Work to be completed →
Copy out every line of the data that has the word "company" somewhere in it.

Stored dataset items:
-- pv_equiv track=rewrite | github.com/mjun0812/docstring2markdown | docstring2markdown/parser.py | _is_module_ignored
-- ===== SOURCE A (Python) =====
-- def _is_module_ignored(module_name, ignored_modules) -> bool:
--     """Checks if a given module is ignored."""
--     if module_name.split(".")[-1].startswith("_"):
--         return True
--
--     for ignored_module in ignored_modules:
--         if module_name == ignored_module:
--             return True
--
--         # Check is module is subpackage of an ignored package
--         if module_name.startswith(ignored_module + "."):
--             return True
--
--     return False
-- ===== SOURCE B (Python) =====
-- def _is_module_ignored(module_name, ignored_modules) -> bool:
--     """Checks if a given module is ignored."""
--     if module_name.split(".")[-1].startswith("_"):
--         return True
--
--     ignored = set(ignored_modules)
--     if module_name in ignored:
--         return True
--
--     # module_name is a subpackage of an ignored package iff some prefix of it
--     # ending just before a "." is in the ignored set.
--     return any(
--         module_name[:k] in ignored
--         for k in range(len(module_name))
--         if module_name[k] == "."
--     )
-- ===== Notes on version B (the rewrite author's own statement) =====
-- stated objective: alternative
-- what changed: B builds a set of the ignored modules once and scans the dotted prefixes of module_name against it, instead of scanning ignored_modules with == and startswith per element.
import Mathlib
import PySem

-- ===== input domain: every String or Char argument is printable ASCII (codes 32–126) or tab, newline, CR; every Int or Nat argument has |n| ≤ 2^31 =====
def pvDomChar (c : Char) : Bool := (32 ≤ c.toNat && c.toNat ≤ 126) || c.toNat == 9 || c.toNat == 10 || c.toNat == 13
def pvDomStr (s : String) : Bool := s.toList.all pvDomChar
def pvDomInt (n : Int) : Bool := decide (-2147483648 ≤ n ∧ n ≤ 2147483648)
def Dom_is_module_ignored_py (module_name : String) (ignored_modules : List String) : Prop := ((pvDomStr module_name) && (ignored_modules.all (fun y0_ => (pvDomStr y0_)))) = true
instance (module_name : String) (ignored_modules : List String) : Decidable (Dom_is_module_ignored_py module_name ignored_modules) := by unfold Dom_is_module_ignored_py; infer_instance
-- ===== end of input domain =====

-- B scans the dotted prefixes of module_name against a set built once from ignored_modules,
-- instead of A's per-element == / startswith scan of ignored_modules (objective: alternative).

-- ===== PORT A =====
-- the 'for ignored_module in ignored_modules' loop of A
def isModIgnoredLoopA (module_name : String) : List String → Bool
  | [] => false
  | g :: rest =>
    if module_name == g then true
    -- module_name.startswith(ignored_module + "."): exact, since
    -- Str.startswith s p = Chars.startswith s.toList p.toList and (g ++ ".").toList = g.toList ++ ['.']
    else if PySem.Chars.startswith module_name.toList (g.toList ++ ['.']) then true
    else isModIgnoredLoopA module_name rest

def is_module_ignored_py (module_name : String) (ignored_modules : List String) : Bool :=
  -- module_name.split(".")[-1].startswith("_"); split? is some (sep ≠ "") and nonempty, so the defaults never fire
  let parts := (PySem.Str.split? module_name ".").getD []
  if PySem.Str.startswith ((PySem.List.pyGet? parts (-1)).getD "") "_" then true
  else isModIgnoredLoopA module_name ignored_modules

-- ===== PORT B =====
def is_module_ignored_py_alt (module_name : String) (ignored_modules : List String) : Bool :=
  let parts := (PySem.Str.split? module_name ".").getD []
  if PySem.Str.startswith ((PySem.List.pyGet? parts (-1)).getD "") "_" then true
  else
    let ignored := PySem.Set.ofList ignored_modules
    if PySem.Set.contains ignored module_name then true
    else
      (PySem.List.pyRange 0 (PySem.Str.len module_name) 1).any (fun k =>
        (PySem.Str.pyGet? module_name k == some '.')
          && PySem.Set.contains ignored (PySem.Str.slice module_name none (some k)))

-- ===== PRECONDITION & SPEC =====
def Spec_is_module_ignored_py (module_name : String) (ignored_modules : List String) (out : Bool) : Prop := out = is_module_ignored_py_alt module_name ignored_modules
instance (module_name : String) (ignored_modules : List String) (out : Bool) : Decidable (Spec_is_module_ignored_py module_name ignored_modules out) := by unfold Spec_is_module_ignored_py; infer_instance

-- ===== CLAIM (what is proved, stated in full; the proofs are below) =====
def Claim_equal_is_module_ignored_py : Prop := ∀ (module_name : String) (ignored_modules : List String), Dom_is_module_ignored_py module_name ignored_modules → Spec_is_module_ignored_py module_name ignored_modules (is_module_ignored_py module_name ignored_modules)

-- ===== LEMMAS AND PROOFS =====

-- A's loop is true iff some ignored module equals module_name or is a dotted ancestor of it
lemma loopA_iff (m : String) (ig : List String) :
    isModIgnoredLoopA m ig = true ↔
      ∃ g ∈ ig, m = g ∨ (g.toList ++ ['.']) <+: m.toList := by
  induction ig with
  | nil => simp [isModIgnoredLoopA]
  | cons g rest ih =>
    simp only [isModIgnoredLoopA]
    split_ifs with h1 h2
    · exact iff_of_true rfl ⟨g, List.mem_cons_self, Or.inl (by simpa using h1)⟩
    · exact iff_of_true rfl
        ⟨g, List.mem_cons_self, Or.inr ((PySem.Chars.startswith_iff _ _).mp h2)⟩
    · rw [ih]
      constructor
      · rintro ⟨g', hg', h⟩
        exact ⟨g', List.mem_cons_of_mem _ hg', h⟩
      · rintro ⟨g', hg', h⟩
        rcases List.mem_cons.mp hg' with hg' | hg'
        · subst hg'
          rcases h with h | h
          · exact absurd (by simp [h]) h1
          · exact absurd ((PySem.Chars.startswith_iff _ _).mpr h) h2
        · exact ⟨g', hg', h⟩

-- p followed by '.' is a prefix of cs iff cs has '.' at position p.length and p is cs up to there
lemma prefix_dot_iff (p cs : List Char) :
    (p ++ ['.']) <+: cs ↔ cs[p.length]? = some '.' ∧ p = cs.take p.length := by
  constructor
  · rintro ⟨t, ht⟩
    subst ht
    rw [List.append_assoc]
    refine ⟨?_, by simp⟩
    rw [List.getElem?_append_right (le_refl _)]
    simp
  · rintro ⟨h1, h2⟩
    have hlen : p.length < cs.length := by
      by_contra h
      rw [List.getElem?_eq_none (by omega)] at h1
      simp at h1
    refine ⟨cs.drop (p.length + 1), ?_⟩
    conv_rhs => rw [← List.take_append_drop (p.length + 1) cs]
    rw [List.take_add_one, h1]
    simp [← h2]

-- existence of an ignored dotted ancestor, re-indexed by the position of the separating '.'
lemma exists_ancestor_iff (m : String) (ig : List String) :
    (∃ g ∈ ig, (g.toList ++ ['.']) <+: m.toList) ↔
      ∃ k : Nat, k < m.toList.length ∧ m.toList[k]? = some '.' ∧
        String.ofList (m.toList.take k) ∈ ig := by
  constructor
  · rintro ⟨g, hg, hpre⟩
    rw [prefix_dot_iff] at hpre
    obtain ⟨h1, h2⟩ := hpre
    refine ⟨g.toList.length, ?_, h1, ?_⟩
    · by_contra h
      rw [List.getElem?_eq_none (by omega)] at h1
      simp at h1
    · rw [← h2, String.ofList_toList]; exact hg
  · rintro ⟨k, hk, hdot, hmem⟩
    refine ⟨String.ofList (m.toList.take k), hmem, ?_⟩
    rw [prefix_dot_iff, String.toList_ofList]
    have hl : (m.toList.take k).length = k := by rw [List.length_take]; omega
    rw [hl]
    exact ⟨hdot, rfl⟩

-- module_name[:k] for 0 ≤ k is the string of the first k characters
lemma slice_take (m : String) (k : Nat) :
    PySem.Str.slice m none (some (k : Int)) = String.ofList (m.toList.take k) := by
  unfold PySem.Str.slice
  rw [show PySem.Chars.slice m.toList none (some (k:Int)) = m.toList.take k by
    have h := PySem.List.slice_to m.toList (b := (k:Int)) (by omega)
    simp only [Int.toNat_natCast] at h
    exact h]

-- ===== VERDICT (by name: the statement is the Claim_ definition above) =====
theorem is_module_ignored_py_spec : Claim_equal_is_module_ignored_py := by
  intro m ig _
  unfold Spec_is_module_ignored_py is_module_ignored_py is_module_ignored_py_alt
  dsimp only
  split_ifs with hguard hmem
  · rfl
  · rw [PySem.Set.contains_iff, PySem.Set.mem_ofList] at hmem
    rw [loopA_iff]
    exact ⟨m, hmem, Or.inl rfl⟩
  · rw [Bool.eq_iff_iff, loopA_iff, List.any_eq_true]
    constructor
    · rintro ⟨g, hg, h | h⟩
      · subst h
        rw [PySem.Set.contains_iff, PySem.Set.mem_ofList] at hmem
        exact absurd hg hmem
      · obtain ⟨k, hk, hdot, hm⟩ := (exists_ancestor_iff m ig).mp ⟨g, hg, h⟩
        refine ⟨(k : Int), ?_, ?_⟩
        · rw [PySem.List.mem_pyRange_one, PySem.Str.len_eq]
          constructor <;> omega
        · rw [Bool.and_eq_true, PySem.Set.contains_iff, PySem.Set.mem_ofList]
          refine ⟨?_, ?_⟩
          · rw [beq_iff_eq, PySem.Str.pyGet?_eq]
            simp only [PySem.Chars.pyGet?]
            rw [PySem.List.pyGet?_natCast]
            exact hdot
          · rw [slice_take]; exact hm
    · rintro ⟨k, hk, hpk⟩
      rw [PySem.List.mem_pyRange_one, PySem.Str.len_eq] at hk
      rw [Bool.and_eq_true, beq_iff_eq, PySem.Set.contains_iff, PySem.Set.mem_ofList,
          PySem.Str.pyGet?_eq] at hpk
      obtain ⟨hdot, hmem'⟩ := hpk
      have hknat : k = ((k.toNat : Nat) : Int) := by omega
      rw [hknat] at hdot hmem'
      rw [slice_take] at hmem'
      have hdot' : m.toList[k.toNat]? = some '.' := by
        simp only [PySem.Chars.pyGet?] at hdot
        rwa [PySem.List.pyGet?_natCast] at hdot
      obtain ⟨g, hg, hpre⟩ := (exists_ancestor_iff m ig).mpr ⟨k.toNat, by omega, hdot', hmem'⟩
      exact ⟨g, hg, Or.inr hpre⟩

---

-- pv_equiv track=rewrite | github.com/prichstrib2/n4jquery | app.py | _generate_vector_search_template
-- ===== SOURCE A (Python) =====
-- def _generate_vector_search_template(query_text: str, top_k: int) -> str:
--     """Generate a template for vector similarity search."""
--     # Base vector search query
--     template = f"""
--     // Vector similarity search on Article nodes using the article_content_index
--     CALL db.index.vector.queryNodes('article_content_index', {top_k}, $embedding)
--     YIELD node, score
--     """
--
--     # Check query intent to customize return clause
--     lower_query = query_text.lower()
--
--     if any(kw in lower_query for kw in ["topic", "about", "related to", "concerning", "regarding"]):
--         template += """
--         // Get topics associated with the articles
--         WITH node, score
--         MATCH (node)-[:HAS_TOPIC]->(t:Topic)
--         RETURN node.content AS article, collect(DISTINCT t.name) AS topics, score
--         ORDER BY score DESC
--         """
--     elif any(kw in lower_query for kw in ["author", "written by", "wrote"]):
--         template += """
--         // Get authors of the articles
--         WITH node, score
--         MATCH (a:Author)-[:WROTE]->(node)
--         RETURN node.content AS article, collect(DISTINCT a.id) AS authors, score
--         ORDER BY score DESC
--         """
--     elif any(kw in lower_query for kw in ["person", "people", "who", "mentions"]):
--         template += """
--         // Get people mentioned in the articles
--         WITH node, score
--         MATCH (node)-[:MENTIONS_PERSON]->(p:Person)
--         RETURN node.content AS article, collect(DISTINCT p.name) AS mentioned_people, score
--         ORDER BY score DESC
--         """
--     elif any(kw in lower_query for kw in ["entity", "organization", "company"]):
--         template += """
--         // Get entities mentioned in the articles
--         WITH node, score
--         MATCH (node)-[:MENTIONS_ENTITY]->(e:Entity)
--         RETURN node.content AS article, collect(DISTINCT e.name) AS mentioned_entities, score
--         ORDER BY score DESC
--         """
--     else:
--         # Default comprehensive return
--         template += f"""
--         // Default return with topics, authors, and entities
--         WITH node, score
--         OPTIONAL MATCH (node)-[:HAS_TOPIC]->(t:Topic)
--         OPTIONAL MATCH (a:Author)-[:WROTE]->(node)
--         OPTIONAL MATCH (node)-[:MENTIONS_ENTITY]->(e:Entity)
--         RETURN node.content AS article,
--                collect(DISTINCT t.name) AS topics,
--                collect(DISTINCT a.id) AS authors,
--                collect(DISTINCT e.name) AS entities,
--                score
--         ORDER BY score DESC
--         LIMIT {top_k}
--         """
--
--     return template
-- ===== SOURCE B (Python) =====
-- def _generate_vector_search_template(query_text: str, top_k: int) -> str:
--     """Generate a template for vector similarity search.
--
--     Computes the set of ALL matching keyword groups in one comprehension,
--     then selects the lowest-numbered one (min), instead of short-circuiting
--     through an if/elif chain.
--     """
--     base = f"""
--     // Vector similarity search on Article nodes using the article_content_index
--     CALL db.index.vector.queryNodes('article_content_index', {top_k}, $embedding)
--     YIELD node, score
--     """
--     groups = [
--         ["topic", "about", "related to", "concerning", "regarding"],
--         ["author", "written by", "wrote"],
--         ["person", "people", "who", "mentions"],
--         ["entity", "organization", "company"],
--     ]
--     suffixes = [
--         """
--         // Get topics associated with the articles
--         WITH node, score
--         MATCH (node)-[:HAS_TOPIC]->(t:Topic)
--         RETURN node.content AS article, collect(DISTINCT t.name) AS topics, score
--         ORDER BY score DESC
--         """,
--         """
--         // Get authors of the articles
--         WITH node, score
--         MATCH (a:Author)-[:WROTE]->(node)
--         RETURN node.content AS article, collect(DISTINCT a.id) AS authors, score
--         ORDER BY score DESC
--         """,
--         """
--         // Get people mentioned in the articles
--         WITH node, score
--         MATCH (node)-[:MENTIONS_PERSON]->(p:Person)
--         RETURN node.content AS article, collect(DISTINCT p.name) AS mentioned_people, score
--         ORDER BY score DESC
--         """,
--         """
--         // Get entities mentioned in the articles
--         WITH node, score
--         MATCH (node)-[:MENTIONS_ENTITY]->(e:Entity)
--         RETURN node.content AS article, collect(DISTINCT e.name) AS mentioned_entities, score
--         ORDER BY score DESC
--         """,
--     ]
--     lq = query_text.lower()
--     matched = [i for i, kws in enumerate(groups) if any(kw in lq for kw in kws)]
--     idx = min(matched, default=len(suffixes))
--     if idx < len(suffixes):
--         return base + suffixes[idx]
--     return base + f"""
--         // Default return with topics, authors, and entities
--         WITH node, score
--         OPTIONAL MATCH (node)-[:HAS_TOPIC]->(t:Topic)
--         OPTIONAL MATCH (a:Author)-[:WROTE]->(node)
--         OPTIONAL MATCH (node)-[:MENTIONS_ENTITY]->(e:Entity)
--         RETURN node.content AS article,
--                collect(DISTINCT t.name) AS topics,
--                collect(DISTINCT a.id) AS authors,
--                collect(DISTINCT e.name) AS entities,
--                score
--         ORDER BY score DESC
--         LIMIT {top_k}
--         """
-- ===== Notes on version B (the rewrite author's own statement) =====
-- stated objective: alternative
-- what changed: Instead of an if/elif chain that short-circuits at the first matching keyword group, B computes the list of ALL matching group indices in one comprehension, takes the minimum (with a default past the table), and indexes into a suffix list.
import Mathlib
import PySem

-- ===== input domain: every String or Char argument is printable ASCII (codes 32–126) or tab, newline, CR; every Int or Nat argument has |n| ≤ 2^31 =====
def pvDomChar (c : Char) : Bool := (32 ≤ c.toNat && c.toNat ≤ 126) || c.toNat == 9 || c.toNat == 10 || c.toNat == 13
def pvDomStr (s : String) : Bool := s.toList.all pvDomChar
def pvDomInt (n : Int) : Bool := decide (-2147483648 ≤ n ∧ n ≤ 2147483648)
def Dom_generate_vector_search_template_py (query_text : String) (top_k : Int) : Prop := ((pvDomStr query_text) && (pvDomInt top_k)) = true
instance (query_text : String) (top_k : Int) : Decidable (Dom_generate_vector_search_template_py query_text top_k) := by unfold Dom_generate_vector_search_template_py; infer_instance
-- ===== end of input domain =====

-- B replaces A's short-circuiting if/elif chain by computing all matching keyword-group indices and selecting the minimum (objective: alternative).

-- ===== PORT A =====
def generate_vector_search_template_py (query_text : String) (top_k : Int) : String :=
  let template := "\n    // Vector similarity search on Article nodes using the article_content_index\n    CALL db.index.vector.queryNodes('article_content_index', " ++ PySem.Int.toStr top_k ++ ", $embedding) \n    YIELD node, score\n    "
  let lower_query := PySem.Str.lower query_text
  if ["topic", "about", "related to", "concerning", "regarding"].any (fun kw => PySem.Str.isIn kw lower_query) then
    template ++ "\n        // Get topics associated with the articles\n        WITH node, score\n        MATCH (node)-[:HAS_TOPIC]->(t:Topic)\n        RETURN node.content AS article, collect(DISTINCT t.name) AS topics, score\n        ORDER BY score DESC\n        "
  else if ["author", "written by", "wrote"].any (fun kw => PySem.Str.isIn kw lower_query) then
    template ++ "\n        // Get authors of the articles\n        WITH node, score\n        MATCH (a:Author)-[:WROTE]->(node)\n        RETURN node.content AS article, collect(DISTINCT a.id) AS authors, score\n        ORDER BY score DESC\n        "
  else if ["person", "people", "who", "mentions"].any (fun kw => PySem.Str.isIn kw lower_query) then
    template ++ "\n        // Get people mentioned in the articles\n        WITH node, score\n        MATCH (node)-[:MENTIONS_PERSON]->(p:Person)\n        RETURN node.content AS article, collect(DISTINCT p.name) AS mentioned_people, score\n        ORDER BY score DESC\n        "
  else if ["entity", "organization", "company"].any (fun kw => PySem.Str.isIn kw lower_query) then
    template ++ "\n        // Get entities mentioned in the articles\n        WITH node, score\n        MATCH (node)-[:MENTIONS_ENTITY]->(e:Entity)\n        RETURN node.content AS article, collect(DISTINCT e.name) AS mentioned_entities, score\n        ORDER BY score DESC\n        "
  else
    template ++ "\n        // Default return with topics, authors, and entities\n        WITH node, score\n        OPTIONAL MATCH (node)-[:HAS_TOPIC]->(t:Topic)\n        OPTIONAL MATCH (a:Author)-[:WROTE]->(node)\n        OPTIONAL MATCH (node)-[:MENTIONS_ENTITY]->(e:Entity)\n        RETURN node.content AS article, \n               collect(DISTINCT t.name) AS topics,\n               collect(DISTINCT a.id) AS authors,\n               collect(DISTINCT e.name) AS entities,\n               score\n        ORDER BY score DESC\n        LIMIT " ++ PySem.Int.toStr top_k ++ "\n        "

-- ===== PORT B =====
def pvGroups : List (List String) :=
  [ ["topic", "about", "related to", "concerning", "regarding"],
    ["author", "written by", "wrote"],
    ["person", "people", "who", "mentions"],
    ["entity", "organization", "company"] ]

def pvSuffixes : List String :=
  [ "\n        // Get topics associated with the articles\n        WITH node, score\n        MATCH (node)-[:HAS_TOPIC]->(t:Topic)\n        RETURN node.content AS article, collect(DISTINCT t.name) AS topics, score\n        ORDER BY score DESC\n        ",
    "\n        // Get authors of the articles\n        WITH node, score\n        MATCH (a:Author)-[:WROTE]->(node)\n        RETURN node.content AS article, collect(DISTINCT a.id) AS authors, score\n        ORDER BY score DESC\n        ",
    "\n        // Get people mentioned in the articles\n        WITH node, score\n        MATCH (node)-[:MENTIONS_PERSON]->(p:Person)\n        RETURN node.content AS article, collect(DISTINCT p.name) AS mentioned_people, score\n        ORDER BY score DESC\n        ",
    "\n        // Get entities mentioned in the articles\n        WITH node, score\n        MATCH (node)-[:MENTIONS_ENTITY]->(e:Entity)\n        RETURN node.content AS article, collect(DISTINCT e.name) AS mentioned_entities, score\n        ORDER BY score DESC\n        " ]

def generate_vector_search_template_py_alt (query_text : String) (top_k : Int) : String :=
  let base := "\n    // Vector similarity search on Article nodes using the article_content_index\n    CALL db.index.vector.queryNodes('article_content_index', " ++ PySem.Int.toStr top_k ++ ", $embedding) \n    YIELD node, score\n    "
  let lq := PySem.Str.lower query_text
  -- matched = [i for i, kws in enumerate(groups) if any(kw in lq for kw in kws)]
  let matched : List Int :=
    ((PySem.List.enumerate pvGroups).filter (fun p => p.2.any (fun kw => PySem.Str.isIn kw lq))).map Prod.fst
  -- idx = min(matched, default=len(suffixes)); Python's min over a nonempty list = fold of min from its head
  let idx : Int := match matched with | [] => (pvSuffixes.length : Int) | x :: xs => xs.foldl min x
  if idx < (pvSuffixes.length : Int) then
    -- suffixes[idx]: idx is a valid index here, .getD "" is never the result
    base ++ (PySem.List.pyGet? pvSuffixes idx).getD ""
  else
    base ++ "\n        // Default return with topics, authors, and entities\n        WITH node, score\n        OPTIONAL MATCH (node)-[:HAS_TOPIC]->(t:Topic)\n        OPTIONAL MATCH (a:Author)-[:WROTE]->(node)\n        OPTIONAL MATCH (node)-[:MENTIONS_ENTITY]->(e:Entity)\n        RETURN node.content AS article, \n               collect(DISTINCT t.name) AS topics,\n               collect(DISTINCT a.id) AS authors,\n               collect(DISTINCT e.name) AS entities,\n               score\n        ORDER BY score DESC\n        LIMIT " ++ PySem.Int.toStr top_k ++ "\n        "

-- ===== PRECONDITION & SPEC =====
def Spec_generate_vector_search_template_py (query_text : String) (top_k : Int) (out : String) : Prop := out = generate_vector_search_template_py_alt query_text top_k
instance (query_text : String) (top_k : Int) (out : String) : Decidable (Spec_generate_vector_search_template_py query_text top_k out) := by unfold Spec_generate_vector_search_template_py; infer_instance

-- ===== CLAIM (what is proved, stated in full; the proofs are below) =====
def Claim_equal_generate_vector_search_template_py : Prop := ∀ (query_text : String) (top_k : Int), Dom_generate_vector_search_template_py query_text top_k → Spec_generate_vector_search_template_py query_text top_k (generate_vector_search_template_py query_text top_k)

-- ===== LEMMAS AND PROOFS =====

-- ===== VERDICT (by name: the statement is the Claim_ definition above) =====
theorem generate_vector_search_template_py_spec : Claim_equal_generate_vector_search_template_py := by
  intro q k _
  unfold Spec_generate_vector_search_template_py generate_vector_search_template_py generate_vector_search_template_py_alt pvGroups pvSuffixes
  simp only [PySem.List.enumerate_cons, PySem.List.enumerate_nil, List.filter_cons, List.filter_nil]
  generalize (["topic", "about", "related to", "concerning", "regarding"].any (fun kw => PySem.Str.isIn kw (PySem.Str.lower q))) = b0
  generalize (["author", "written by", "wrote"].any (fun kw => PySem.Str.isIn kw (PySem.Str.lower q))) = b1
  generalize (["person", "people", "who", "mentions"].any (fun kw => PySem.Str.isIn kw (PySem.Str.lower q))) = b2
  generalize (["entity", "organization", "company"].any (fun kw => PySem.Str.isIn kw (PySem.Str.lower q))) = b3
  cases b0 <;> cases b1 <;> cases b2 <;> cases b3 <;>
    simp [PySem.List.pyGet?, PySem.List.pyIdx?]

Task result →
--     elif any(kw in lower_query for kw in ["entity", "organization", "company"]):
--         ["entity", "organization", "company"],
  else if ["entity", "organization", "company"].any (fun kw => PySem.Str.isIn kw lower_query) then
    ["entity", "organization", "company"] ]
  generalize (["entity", "organization", "company"].any (fun kw => PySem.Str.isIn kw (PySem.Str.lower q))) = b3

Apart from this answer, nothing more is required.